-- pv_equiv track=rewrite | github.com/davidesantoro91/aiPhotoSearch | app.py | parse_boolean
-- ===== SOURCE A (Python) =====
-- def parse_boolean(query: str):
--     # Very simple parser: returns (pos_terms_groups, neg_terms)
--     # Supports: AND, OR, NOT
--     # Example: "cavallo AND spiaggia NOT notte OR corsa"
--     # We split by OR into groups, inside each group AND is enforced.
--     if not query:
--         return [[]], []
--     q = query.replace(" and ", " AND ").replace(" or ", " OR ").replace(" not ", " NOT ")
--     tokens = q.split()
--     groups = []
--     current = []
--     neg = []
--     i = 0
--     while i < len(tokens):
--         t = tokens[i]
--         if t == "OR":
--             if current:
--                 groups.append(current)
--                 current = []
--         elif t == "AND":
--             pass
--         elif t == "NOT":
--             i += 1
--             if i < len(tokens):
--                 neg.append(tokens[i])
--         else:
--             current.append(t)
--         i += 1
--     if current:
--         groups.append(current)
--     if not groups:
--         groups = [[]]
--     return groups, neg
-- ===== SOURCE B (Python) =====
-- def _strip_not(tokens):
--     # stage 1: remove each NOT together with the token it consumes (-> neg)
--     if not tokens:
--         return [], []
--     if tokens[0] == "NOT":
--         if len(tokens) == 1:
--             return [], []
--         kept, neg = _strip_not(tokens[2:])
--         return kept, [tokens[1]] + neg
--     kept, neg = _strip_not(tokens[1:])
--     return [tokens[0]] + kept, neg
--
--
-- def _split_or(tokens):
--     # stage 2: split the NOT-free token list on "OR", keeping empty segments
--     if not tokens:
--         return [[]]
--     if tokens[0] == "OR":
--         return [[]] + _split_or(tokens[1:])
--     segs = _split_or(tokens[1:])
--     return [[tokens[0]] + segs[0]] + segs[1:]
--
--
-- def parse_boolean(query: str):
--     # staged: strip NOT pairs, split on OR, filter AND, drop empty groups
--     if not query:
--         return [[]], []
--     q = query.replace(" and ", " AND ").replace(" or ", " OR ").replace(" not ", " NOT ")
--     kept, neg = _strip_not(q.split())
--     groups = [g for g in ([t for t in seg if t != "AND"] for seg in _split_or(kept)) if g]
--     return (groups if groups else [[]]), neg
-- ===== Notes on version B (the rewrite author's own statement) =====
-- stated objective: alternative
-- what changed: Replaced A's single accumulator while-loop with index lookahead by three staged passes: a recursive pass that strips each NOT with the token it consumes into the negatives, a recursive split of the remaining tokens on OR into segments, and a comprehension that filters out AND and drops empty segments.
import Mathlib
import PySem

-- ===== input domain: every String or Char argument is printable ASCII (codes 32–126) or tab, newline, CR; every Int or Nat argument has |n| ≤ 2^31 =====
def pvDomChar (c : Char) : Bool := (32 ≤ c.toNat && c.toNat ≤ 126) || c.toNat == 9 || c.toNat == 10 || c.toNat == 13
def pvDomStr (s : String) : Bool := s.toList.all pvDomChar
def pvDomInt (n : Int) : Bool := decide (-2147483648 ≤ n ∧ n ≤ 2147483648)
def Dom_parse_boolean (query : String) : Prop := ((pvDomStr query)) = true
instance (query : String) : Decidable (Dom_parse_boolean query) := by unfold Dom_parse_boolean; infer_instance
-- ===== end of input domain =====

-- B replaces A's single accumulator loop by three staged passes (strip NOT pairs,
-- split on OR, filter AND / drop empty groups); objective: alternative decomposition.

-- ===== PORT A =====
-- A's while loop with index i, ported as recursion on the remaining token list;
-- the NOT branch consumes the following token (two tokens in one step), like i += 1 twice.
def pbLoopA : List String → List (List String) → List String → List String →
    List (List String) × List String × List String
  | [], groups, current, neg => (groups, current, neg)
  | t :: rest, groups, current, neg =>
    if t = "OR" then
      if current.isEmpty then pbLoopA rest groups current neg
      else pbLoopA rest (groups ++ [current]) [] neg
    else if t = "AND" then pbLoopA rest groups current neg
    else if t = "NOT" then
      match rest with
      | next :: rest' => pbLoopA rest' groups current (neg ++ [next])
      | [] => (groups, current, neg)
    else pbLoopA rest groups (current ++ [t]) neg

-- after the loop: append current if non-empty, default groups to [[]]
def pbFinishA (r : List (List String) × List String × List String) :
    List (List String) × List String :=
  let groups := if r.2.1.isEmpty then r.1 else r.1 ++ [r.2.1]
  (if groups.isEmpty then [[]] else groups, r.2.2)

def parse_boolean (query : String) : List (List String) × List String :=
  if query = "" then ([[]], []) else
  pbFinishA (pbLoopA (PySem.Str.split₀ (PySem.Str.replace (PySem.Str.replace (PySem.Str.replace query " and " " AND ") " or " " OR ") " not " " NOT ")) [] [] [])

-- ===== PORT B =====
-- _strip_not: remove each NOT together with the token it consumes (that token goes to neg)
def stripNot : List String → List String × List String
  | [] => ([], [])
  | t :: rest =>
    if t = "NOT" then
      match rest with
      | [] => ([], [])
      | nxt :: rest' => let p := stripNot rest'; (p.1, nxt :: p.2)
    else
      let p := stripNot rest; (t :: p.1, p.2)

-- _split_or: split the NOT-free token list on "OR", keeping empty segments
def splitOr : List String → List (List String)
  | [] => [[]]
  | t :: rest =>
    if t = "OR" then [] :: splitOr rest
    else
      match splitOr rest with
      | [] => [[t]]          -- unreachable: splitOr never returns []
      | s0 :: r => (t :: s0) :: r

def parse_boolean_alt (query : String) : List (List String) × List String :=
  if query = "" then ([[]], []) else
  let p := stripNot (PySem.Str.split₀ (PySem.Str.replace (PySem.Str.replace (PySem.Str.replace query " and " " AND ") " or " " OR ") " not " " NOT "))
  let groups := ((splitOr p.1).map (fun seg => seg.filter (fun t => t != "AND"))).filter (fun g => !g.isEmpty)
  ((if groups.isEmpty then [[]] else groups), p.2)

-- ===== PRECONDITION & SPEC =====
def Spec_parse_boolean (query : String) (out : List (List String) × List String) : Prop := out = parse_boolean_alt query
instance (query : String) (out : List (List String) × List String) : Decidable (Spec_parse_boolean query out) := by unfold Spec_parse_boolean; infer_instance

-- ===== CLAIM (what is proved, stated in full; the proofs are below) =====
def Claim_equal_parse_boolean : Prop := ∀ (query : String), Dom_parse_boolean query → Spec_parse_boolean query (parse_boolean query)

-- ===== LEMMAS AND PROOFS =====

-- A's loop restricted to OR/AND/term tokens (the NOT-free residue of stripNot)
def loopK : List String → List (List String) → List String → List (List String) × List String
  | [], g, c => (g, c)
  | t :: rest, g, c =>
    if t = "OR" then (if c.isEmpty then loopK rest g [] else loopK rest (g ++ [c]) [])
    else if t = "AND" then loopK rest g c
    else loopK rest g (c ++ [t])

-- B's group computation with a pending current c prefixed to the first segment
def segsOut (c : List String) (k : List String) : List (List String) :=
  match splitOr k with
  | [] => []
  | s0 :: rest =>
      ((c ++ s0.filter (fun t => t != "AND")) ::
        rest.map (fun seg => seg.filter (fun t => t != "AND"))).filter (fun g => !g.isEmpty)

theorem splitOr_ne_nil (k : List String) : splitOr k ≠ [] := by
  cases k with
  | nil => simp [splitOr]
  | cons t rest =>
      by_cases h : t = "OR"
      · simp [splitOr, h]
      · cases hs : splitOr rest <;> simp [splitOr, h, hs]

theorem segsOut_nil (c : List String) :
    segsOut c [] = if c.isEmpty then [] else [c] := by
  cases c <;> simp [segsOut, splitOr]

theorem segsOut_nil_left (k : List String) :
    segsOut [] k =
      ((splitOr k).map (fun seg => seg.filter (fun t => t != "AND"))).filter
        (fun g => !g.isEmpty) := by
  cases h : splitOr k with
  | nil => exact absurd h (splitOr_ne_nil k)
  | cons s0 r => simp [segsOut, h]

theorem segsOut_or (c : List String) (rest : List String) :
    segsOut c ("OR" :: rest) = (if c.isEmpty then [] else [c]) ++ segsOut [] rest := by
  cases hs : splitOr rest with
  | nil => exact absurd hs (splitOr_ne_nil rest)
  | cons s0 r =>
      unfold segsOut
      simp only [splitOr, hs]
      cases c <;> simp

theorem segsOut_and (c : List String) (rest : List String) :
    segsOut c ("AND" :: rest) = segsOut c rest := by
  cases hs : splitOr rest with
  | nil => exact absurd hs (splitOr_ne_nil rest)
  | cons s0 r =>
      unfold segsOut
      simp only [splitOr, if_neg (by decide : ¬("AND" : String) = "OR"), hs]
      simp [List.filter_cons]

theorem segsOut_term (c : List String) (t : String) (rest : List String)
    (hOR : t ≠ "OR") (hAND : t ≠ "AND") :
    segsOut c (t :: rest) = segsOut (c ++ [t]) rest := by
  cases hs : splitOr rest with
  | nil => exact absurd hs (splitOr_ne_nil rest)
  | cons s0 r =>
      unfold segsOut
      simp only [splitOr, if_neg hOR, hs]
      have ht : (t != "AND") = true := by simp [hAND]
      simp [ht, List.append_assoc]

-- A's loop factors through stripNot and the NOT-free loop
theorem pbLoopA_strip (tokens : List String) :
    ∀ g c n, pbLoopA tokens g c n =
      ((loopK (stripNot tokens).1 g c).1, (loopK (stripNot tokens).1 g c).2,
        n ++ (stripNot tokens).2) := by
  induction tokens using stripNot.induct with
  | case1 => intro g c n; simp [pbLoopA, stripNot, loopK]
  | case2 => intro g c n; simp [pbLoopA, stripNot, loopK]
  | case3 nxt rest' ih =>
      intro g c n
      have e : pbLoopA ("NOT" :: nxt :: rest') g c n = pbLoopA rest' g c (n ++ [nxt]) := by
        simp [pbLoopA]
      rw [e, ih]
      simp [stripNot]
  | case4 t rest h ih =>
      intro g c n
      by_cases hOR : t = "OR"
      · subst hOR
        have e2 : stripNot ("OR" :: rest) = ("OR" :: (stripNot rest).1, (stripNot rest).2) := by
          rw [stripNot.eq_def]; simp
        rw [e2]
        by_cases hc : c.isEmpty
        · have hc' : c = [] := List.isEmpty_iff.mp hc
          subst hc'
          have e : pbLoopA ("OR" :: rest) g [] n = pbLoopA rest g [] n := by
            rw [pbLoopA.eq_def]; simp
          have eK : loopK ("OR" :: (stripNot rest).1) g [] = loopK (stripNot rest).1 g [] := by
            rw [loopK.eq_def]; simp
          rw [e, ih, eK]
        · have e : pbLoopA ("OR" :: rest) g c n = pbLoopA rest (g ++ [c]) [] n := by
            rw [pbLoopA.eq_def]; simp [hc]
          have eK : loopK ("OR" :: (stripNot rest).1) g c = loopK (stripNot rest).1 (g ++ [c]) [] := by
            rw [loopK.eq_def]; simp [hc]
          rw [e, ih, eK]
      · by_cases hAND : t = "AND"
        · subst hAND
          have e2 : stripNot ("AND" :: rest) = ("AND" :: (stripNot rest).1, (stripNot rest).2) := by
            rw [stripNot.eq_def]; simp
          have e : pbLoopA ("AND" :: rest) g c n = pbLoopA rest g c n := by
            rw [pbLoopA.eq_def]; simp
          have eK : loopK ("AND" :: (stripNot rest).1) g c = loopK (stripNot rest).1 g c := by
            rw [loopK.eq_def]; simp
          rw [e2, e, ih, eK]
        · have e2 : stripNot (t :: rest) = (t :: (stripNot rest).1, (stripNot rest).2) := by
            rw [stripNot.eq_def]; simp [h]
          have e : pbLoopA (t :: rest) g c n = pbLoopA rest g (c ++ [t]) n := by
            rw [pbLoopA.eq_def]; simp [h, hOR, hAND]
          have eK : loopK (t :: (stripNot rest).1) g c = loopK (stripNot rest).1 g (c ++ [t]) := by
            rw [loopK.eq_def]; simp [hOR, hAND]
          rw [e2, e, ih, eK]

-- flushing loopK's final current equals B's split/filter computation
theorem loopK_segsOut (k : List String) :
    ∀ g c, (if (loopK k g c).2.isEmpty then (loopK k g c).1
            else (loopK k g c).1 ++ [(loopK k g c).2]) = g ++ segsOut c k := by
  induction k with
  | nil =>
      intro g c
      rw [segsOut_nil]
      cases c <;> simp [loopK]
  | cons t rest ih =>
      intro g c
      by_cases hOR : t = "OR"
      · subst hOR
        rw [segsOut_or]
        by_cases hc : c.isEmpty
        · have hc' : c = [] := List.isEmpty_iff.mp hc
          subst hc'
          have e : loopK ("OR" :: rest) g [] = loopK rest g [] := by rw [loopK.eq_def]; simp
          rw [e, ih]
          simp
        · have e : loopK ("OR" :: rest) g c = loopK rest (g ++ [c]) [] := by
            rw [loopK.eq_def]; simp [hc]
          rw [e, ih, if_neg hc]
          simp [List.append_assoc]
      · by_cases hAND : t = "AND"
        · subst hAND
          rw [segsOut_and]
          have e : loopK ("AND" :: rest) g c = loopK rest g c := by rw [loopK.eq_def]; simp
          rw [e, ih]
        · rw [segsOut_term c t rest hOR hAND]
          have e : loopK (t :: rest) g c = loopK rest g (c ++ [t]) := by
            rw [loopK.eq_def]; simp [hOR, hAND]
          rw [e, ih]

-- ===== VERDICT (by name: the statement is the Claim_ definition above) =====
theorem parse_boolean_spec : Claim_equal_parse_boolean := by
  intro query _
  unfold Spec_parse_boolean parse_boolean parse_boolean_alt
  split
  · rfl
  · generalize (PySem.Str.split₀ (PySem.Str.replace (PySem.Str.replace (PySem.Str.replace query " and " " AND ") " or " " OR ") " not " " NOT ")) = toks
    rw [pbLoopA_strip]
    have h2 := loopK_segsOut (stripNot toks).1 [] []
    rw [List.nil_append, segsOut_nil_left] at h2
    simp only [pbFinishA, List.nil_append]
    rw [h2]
..............................
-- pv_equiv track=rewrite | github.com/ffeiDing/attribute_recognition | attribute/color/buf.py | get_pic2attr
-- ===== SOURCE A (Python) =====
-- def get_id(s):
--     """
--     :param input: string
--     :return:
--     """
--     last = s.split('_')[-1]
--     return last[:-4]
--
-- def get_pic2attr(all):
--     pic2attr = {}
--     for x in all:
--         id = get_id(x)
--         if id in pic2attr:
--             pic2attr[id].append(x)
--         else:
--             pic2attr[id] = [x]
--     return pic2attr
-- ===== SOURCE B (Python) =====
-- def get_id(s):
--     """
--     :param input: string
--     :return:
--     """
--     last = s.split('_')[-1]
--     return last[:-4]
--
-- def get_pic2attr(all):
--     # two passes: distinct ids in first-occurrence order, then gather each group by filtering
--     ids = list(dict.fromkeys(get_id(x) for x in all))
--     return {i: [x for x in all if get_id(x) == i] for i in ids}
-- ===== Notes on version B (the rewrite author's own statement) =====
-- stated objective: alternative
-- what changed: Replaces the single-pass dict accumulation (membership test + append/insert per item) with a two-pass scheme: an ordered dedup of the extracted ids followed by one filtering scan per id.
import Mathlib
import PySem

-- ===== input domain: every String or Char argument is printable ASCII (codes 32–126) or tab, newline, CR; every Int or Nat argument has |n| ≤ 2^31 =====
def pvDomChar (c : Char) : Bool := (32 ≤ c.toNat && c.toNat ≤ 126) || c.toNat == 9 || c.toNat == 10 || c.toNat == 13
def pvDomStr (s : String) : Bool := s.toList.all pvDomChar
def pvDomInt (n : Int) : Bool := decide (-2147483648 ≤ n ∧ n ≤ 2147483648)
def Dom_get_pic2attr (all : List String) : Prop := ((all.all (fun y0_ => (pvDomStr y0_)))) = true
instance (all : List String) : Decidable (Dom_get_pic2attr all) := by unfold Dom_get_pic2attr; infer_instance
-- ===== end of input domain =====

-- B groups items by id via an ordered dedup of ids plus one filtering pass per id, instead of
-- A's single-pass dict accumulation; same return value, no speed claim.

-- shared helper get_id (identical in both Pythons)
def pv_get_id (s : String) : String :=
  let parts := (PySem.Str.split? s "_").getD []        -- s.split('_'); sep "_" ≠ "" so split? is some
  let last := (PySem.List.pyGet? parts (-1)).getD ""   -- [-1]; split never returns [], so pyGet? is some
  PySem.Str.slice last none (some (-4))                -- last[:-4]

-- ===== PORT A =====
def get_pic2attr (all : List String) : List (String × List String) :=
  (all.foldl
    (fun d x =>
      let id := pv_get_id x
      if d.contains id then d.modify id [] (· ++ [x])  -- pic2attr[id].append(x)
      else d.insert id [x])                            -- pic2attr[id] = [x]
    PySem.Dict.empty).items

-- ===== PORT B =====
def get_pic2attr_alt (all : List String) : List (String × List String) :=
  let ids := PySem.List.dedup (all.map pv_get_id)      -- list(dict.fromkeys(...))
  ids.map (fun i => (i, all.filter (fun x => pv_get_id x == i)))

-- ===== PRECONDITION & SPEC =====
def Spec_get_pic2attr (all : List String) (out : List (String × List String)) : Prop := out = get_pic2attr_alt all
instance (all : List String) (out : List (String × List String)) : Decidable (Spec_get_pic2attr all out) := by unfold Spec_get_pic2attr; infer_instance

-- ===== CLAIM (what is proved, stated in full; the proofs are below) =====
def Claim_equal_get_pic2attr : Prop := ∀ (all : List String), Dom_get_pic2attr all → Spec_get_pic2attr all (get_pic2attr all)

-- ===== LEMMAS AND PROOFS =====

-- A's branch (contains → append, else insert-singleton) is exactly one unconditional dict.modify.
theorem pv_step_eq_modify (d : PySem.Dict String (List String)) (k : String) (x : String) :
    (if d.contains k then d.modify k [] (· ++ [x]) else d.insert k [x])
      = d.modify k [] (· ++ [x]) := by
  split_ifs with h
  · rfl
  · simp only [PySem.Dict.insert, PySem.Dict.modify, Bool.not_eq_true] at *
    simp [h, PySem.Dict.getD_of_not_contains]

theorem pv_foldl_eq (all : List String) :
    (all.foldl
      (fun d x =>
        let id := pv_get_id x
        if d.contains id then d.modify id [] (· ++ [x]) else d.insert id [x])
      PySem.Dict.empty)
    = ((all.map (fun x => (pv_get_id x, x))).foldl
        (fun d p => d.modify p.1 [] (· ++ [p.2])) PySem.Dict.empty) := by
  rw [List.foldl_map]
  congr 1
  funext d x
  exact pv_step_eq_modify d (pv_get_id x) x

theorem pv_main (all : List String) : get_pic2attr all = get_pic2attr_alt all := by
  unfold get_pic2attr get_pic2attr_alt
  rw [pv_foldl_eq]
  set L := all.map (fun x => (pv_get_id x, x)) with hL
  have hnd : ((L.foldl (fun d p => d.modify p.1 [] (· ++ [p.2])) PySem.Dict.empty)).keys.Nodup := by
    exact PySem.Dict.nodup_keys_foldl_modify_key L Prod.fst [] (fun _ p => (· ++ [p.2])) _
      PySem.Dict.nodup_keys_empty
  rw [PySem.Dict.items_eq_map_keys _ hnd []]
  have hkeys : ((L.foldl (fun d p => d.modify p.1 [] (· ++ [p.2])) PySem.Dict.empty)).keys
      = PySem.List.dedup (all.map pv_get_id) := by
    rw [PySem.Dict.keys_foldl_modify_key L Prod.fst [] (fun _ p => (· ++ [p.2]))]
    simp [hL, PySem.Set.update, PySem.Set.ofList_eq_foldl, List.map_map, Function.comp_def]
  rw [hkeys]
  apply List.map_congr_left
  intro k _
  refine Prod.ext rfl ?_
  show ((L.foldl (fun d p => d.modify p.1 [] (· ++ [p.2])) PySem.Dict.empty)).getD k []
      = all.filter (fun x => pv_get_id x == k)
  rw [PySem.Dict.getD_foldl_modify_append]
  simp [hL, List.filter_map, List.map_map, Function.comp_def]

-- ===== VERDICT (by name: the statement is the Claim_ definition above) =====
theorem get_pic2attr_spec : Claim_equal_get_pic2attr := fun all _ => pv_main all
..............................
[What is needed]: With the line holding "app.py | parse_boolean" as the first and the line holding "AND is enforced." as the last, set down that range of the entries above exactly, and nothing else.

[Written response]:
-- pv_equiv track=rewrite | github.com/davidesantoro91/aiPhotoSearch | app.py | parse_boolean
-- ===== SOURCE A (Python) =====
-- def parse_boolean(query: str):
--     # Very simple parser: returns (pos_terms_groups, neg_terms)
--     # Supports: AND, OR, NOT
--     # Example: "cavallo AND spiaggia NOT notte OR corsa"
--     # We split by OR into groups, inside each group AND is enforced.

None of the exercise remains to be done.